On 12/07/2011 06:30 PM, Marek Podmaka wrote:
> Hello,
> 
> Tuesday, December 6, 2011, 11:52:07, Thomas Goirand wrote:
> 
>> Have you tried using syn cookies? That normally helps a lot when you
>> have a great amount of connections. I'm not sure if the Debian kernel
>> uses it by default though (you might need to rebuild the kernel???).
> 
> I have just enabled them (they are compiled in debian kernel, but
> disabled by default) and it seems to help.
> Can you explain why syncookies do help also in my case of many
> connections (without any DDoS attack)? Or the other way - why the
> kernel can't handle the new connections without syncookies?

Ok, I'll explain.

Normally, when you receive a TCP connection, you'd receive a SYN
request. Your server then would reply with a SYN_ACK (which, obviously,
is both a SYN and an ACK). The TCP connection is really established when
you receive a last ACK form the originator of the first SYN packet
you've received at the beginning of the negotiation.

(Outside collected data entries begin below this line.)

-- pv_equiv track=rewrite | github.com/MrBrantCode/unitest_baseline | mut_generate/mist_train_cf/cf_51204/solution.py | fibonacci_squared
-- ===== SOURCE A (Python) =====
-- def fibonacci_squared(n):
--     if n <= 0:
--         return []
--
--     fibonacci_sequence = [0, 1]
--     squared_sequence = [0, 1]
--
--     while len(fibonacci_sequence) < n:
--         next_element = fibonacci_sequence[-1] + fibonacci_sequence[-2]
--         fibonacci_sequence.append(next_element)
--         squared_sequence.append(next_element ** 2)
--
--     return squared_sequence[:n]
-- ===== SOURCE B (Python) =====
-- def fibonacci_squared(n):
--     # Squares of Fibonacci numbers satisfy their own linear recurrence:
--     # s(k+3) = 2*s(k+2) + 2*s(k+1) - s(k), with s(0)=0, s(1)=1, s(2)=1.
--     # So we emit the squares directly, never computing a Fibonacci number
--     # and never squaring anything.
--     if n <= 0:
--         return []
--     out = []
--     x, y, z = 0, 1, 1
--     for _ in range(n):
--         out.append(x)
--         x, y, z = y, z, 2 * z + 2 * y - x
--     return out
-- ===== Notes on version B (the rewrite author's own statement) =====
-- stated objective: alternative
-- what changed: B never computes a Fibonacci number and never squares: it emits the answer directly using the linear recurrence of Fibonacci squares s(k+3)=2s(k+2)+2s(k+1)-s(k) with three rolling scalars, instead of A's loop that builds the Fibonacci list via fib[-1]+fib[-2] and squares each new element.
import Mathlib
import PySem

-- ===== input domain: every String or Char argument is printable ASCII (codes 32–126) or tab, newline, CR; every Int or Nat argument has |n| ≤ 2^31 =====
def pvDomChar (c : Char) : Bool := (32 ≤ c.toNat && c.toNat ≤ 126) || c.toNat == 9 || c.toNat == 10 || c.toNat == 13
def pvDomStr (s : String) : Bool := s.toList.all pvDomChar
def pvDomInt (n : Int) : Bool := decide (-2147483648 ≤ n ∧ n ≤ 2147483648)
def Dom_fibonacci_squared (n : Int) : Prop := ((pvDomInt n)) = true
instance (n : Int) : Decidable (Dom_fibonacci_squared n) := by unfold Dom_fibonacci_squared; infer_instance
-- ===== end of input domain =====

-- B emits the squares directly via the linear recurrence of Fibonacci squares
-- s(k+3) = 2*s(k+2) + 2*s(k+1) - s(k), with three rolling scalars: it never computes a
-- Fibonacci number and never squares, unlike A's parallel-list loop with fib[-1]+fib[-2].

-- ===== PORT A =====
-- the while loop; fib[-1]/fib[-2] ported with pyGetD 0: exact here, the list always has length ≥ 2
def fibLoopA (n : Int) (fib sq : List Int) : List Int :=
  if (fib.length : Int) < n then
    let next := PySem.List.pyGetD fib (-1) 0 + PySem.List.pyGetD fib (-2) 0
    fibLoopA n (fib ++ [next]) (sq ++ [next ^ 2])
  else sq
termination_by (n.toNat - fib.length : Nat)
decreasing_by simp; omega

def fibonacci_squared (n : Int) : List Int :=
  if n ≤ 0 then []
  else PySem.List.slice (fibLoopA n [0, 1] [0, 1]) none (some n)

-- ===== PORT B =====
-- one iteration of B's for-loop body: append x, then roll (x, y, z) ← (y, z, 2z + 2y − x)
def bStep (st : List Int × Int × Int × Int) (_ : Int) : List Int × Int × Int × Int :=
  (st.1 ++ [st.2.1], st.2.2.1, st.2.2.2, 2 * st.2.2.2 + 2 * st.2.2.1 - st.2.1)

def fibonacci_squared_alt (n : Int) : List Int :=
  if n ≤ 0 then []
  else ((PySem.List.pyRange 0 n 1).foldl bStep ([], 0, 1, 1)).1

-- ===== PRECONDITION & SPEC =====
def Spec_fibonacci_squared (n : Int) (out : List Int) : Prop := out = fibonacci_squared_alt n
instance (n : Int) (out : List Int) : Decidable (Spec_fibonacci_squared n out) := by unfold Spec_fibonacci_squared; infer_instance

-- ===== CLAIM (what is proved, stated in full; the proofs are below) =====
def Claim_equal_fibonacci_squared : Prop := ∀ (n : Int), Dom_fibonacci_squared n → Spec_fibonacci_squared n (fibonacci_squared n)

-- ===== LEMMAS AND PROOFS =====

def fibN : Nat → Int
  | 0 => 0
  | 1 => 1
  | k + 2 => fibN k + fibN (k + 1)

def fibPre (k : Nat) : List Int := (List.range k).map fibN

theorem fibPre_length (k : Nat) : (fibPre k).length = k := by simp [fibPre]

theorem fibPre_succ (k : Nat) : fibPre (k + 1) = fibPre k ++ [fibN k] := by
  simp [fibPre, List.range_succ]

theorem fibPre_get_neg1 (k : Nat) (hk : 1 ≤ k) :
    PySem.List.pyGetD (fibPre k) (-1) 0 = fibN (k - 1) := by
  rw [PySem.List.pyGetD_neg_ofNat (fibPre k) 1 0 (by omega) (by simp [fibPre_length]; omega)]
  simp [fibPre, List.getElem_map, List.getElem_range]

theorem fibPre_get_neg2 (k : Nat) (hk : 2 ≤ k) :
    PySem.List.pyGetD (fibPre k) (-2) 0 = fibN (k - 2) := by
  rw [PySem.List.pyGetD_neg_ofNat (fibPre k) 2 0 (by omega) (by simp [fibPre_length]; omega)]
  simp [fibPre, List.getElem_map, List.getElem_range]

theorem fibN_add (k : Nat) (hk : 2 ≤ k) : fibN (k - 1) + fibN (k - 2) = fibN k := by
  obtain ⟨m, rfl⟩ : ∃ m, k = m + 2 := ⟨k - 2, by omega⟩
  simp [fibN]
  ring

theorem fibLoopA_eq (n : Int) (fuel k : Nat) (hf : n.toNat - k = fuel) (hk : 2 ≤ k) :
    fibLoopA n (fibPre k) ((fibPre k).map (fun x => x ^ 2)) =
      (fibPre (max k n.toNat)).map (fun x => x ^ 2) := by
  induction fuel generalizing k with
  | zero =>
    rw [fibLoopA]
    rw [if_neg (by simp [fibPre_length]; omega)]
    congr 1
    congr 1
    omega
  | succ m ih =>
    rw [fibLoopA]
    rw [if_pos (by simp [fibPre_length]; omega)]
    rw [fibPre_get_neg1 k (by omega), fibPre_get_neg2 k hk, fibN_add k hk]
    show fibLoopA n (fibPre k ++ [fibN k]) ((fibPre k).map (fun x => x ^ 2) ++ [fibN k ^ 2]) =
      (fibPre (max k n.toNat)).map (fun x => x ^ 2)
    rw [show fibPre k ++ [fibN k] = fibPre (k + 1) from (fibPre_succ k).symm]
    rw [show (fibPre k).map (fun x => x ^ 2) ++ [fibN k ^ 2] = (fibPre (k + 1)).map (fun x => x ^ 2) by
      simp [fibPre_succ]]
    rw [ih (k + 1) (by omega) (by omega)]
    congr 2
    omega

-- the squares of Fibonacci numbers satisfy s(k+3) = 2 s(k+2) + 2 s(k+1) − s(k)
theorem fib_sq_rec (k : Nat) :
    2 * fibN (k + 2) ^ 2 + 2 * fibN (k + 1) ^ 2 - fibN k ^ 2 = fibN (k + 3) ^ 2 := by
  have h2 : fibN (k + 2) = fibN k + fibN (k + 1) := by simp [fibN]
  have h3 : fibN (k + 3) = fibN (k + 1) + fibN (k + 2) := by
    show fibN (k + 1 + 2) = _; simp [fibN]
  rw [h3, h2]; ring

theorem foldB_eq (l : List Int) (k : Nat) :
    l.foldl bStep ((fibPre k).map (fun x => x ^ 2), fibN k ^ 2, fibN (k + 1) ^ 2, fibN (k + 2) ^ 2)
      = ((fibPre (k + l.length)).map (fun x => x ^ 2),
         fibN (k + l.length) ^ 2, fibN (k + l.length + 1) ^ 2, fibN (k + l.length + 2) ^ 2) := by
  induction l generalizing k with
  | nil => simp
  | cons a t ih =>
    show t.foldl bStep (bStep _ a) = _
    rw [show bStep ((fibPre k).map (fun x => x ^ 2), fibN k ^ 2, fibN (k + 1) ^ 2, fibN (k + 2) ^ 2) a
        = ((fibPre (k + 1)).map (fun x => x ^ 2), fibN (k + 1) ^ 2, fibN (k + 1 + 1) ^ 2,
           fibN (k + 1 + 2) ^ 2) by
      simp only [bStep, fibPre_succ, List.map_append, List.map_cons, List.map_nil]
      refine Prod.ext rfl (Prod.ext rfl (Prod.ext rfl ?_))
      show 2 * fibN (k + 2) ^ 2 + 2 * fibN (k + 1) ^ 2 - fibN k ^ 2 = fibN (k + 1 + 2) ^ 2
      have := fib_sq_rec k
      omega]
    rw [ih (k + 1)]
    simp only [List.length_cons]
    have h : k + 1 + t.length = k + (t.length + 1) := by omega
    rw [h]

-- ===== VERDICT (by name: the statement is the Claim_ definition above) =====
theorem fibonacci_squared_spec : Claim_equal_fibonacci_squared := by
  intro n _
  unfold Spec_fibonacci_squared fibonacci_squared fibonacci_squared_alt
  by_cases hn : n ≤ 0
  · simp [hn]
  · rw [if_neg hn, if_neg hn]
    have hA := fibLoopA_eq n (n.toNat - 2) 2 rfl (by omega)
    rw [show List.map (fun x => x ^ 2) (fibPre 2) = [0, 1] by decide] at hA
    rw [show fibPre 2 = [0, 1] by decide] at hA
    have hB := foldB_eq (PySem.List.pyRange 0 n 1) 0
    rw [show (fibPre 0).map (fun x => x ^ 2) = ([] : List Int) by decide] at hB
    rw [show fibN 0 ^ 2 = 0 by decide, show fibN (0 + 1) ^ 2 = 1 by decide,
        show fibN (0 + 2) ^ 2 = 1 by decide] at hB
    rw [hA, hB]
    simp only [PySem.List.length_pyRange_one, Int.sub_zero, Nat.zero_add]
    rw [show n = ((n.toNat : Nat) : Int) by omega, PySem.List.slice_to_natCast]
    simp only [Int.toNat_natCast]
    simp only [fibPre, ← List.map_take, List.take_range]
    rw [show min n.toNat (max 2 n.toNat) = n.toNat by omega]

All these exchanges are there to make sure that data can be sent both
ways before declaring connectivity. The only issue is that between the
first SYN and the last ACK, some resources are being allocated (eg:
memory segments, or storage space in a table, or any kernel internals
which I don't really know about: I didn't have a look into the code).

So, to avoid resource exhaustion when you receive so many SYN, instead
of allocating some resources, in your SYN_ACK you send a cookie which is
a kind of cryptography magic number that your server will be able to
recognize when it will receive the ACK. This way, your Linux kernel
doesn't have to allocate any resources at all when it receives a SYN
packet. Your kernel just basically sends SYN_ACK when it receives a SYN
packet, and doesn't do anything else. It only starts allocating
resources when it receives a *valid* ACK packet.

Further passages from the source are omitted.